Work item: Retype, word for word, every line from the one holding "simp only [pvFlat, List.map_cons, List.flatten_cons]" through the one holding "hc; simp [pvMerge, pvRLEStep, hl]" in the entries below, both included, and only those lines.

::: The data

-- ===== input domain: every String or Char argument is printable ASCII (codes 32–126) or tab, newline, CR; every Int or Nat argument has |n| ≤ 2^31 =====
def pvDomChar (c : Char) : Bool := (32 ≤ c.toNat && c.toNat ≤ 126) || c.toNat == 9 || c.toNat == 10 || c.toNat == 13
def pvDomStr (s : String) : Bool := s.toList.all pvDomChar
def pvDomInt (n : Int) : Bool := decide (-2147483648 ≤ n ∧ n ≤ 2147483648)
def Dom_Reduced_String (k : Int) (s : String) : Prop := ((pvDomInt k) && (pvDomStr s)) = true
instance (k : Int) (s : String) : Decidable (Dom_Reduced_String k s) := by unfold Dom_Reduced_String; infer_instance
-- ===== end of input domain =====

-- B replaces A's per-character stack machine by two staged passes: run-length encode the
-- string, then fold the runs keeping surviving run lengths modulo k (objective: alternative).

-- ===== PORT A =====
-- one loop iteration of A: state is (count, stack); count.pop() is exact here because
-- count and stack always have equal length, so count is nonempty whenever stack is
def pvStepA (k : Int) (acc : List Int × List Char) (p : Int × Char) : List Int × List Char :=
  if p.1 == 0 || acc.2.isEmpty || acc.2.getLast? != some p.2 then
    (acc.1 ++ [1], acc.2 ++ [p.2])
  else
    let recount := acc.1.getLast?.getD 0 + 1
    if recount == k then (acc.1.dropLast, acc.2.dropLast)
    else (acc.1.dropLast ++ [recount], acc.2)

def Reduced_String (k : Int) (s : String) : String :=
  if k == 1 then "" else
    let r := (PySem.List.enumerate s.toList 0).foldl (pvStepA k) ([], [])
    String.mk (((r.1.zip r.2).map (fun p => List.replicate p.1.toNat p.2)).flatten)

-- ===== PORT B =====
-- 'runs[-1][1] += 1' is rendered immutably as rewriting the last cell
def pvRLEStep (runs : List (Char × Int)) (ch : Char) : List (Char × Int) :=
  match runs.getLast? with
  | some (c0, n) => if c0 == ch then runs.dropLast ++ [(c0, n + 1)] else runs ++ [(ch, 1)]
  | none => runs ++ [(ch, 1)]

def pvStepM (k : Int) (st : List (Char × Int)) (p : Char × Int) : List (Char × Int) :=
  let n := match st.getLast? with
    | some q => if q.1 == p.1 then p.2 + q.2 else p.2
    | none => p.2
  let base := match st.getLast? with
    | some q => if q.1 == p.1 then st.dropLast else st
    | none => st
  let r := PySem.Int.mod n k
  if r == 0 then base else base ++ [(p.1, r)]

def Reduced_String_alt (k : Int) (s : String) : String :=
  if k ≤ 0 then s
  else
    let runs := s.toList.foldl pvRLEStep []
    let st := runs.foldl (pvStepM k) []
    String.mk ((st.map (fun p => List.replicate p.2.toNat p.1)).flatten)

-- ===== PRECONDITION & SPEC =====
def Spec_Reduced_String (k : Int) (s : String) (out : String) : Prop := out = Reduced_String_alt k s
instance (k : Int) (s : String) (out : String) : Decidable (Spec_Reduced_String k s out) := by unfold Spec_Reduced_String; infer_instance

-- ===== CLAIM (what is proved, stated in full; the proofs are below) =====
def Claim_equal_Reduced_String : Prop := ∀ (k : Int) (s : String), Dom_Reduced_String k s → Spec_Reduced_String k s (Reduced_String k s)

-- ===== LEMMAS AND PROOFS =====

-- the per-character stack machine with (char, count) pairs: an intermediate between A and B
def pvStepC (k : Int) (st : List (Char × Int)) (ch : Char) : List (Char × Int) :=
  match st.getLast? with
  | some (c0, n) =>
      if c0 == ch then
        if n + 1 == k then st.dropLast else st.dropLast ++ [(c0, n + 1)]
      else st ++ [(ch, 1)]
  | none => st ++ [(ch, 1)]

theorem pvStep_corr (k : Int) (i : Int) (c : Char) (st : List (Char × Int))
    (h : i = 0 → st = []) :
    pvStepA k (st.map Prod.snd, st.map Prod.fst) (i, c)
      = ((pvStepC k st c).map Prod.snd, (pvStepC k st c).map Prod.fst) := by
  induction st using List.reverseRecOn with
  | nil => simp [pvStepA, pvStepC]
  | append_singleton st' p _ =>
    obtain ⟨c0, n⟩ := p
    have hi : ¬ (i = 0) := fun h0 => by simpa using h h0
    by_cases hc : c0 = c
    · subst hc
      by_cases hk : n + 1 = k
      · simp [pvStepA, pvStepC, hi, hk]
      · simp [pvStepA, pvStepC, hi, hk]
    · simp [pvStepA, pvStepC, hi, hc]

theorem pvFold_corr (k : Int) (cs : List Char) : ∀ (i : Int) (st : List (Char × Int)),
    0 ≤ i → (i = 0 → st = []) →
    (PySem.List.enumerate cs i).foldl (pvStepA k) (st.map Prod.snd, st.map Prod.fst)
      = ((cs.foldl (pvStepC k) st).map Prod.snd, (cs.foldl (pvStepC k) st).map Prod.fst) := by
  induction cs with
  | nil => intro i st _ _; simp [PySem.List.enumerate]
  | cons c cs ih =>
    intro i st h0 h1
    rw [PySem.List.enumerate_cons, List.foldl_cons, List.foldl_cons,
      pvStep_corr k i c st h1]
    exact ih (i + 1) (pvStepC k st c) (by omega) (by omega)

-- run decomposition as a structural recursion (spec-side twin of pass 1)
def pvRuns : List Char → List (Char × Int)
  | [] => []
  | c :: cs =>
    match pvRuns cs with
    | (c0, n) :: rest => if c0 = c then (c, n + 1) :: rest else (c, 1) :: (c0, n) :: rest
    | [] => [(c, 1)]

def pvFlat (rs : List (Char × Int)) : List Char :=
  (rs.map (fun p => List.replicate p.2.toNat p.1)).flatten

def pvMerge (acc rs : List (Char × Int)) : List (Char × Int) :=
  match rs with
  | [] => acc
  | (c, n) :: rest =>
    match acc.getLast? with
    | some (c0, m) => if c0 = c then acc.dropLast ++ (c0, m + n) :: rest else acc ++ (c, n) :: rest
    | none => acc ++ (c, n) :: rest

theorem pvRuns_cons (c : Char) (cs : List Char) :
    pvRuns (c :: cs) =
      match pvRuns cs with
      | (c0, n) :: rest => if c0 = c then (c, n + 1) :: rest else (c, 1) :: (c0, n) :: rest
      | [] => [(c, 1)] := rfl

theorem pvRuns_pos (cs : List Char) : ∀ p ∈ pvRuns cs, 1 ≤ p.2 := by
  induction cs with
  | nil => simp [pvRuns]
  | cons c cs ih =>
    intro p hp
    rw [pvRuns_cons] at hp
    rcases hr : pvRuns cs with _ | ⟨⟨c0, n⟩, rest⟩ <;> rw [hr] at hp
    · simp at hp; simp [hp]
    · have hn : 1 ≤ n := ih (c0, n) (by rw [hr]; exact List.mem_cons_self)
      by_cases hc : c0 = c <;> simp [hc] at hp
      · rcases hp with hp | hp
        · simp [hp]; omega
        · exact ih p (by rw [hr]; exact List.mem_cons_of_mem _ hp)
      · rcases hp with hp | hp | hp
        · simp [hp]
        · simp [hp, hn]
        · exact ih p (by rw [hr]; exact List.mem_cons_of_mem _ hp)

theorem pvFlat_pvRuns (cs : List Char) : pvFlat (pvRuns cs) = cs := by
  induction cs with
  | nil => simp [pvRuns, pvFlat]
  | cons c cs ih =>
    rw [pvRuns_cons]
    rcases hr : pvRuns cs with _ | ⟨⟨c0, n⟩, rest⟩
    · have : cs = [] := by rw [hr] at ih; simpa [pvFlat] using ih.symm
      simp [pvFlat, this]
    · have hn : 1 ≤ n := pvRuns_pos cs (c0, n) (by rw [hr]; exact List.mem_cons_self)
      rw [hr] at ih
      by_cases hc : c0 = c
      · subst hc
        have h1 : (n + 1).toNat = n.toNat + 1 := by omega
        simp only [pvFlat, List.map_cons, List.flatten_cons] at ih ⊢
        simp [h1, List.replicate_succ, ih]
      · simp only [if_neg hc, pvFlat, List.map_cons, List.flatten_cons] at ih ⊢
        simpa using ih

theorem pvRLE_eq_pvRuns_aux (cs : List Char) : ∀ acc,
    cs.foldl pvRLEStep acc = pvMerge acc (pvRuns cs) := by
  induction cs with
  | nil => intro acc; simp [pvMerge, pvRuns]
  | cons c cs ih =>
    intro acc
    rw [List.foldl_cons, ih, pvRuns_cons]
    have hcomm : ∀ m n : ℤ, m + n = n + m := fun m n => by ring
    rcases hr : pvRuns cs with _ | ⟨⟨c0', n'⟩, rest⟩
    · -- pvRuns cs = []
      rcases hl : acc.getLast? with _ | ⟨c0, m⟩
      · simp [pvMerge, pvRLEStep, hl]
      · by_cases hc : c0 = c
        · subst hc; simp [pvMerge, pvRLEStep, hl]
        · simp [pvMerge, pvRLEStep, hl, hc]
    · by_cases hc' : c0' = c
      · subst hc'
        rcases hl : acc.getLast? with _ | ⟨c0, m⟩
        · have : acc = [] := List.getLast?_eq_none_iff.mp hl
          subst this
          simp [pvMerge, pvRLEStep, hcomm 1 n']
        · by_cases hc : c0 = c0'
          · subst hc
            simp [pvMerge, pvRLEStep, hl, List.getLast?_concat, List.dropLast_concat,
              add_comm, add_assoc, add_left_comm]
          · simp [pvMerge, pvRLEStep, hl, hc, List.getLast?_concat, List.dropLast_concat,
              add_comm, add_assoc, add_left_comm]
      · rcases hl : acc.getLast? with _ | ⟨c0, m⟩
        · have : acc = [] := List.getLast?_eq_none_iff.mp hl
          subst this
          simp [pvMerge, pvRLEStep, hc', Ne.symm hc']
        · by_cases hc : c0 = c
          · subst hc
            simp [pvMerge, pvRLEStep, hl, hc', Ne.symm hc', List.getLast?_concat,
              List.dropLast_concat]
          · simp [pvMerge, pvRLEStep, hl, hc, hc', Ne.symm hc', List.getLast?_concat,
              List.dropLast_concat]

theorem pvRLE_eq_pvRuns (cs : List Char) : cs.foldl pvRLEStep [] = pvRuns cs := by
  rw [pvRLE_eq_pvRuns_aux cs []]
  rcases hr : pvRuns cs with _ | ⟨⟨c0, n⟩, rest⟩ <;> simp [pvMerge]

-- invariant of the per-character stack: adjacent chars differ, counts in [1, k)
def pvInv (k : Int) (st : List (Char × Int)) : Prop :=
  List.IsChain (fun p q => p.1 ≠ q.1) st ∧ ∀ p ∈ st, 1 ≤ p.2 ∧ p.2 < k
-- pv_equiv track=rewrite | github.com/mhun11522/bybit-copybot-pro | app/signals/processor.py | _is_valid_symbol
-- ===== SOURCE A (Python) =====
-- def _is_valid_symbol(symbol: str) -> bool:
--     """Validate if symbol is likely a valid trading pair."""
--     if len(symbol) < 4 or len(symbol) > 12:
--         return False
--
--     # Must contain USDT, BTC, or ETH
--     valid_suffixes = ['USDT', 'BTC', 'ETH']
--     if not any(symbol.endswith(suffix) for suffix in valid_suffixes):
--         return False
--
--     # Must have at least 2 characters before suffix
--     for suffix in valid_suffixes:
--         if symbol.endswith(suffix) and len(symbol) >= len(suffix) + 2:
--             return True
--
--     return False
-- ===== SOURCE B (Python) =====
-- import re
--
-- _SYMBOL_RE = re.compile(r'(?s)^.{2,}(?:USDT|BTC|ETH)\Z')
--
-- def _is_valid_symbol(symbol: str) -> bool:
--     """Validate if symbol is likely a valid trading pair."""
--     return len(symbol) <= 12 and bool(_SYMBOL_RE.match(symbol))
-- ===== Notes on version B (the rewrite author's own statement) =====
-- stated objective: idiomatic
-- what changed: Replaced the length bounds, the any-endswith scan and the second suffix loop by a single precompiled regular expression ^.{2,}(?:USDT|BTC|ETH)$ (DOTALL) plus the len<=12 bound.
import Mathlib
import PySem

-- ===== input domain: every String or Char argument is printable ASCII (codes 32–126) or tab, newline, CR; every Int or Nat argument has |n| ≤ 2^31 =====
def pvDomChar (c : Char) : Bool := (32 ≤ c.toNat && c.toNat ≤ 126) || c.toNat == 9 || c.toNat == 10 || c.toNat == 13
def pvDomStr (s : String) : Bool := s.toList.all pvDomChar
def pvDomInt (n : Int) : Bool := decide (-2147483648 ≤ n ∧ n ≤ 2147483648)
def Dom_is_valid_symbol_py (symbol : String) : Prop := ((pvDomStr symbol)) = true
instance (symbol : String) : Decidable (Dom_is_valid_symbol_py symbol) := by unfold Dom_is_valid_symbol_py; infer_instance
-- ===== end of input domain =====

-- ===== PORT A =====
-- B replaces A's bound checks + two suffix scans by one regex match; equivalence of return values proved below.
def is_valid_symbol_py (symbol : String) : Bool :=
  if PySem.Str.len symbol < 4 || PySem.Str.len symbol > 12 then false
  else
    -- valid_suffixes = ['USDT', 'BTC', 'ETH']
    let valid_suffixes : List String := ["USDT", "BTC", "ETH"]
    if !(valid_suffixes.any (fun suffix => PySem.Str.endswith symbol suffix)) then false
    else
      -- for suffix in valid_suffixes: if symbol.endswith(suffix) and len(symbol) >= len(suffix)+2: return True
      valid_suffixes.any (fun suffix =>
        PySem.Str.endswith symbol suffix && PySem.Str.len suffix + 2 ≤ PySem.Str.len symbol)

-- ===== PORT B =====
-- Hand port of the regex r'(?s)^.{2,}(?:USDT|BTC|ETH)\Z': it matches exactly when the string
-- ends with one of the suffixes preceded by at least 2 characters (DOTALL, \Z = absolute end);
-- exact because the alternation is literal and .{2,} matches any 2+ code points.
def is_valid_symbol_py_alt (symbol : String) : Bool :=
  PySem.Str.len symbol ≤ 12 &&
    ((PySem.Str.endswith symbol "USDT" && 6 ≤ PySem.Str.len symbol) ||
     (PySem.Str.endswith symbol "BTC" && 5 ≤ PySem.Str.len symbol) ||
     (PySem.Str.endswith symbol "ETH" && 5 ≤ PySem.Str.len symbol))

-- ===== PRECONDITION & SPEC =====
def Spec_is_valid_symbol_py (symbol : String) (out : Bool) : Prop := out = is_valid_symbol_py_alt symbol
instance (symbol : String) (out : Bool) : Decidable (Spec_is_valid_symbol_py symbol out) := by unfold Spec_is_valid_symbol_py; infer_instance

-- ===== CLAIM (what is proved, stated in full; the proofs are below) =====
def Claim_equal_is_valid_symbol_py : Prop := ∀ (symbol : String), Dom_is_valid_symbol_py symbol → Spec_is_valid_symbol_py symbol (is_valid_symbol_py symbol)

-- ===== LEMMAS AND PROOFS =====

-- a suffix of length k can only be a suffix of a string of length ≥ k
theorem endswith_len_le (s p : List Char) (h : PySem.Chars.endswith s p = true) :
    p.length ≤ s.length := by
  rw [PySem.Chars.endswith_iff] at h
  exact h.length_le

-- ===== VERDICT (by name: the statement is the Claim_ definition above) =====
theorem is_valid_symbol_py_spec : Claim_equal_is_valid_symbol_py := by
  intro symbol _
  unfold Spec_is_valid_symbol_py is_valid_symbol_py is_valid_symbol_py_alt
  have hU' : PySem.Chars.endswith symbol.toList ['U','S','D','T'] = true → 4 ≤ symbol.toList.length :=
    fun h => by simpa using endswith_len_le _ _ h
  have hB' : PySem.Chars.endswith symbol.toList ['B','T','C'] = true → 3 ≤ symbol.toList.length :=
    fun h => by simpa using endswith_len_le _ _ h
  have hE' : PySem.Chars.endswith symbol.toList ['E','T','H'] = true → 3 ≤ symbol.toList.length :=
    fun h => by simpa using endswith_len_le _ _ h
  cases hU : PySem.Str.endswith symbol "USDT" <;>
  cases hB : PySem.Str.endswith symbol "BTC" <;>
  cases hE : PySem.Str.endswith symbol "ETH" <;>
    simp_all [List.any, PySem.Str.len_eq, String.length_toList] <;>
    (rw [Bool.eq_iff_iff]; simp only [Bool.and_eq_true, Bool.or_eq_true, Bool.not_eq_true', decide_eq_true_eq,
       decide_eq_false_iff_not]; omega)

::::::

Finished task:
        simp only [pvFlat, List.map_cons, List.flatten_cons] at ih ⊢
        simp [h1, List.replicate_succ, ih]
      · simp only [if_neg hc, pvFlat, List.map_cons, List.flatten_cons] at ih ⊢
        simpa using ih

theorem pvRLE_eq_pvRuns_aux (cs : List Char) : ∀ acc,
    cs.foldl pvRLEStep acc = pvMerge acc (pvRuns cs) := by
  induction cs with
  | nil => intro acc; simp [pvMerge, pvRuns]
  | cons c cs ih =>
    intro acc
    rw [List.foldl_cons, ih, pvRuns_cons]
    have hcomm : ∀ m n : ℤ, m + n = n + m := fun m n => by ring
    rcases hr : pvRuns cs with _ | ⟨⟨c0', n'⟩, rest⟩
    · -- pvRuns cs = []
      rcases hl : acc.getLast? with _ | ⟨c0, m⟩
      · simp [pvMerge, pvRLEStep, hl]
      · by_cases hc : c0 = c
        · subst hc; simp [pvMerge, pvRLEStep, hl]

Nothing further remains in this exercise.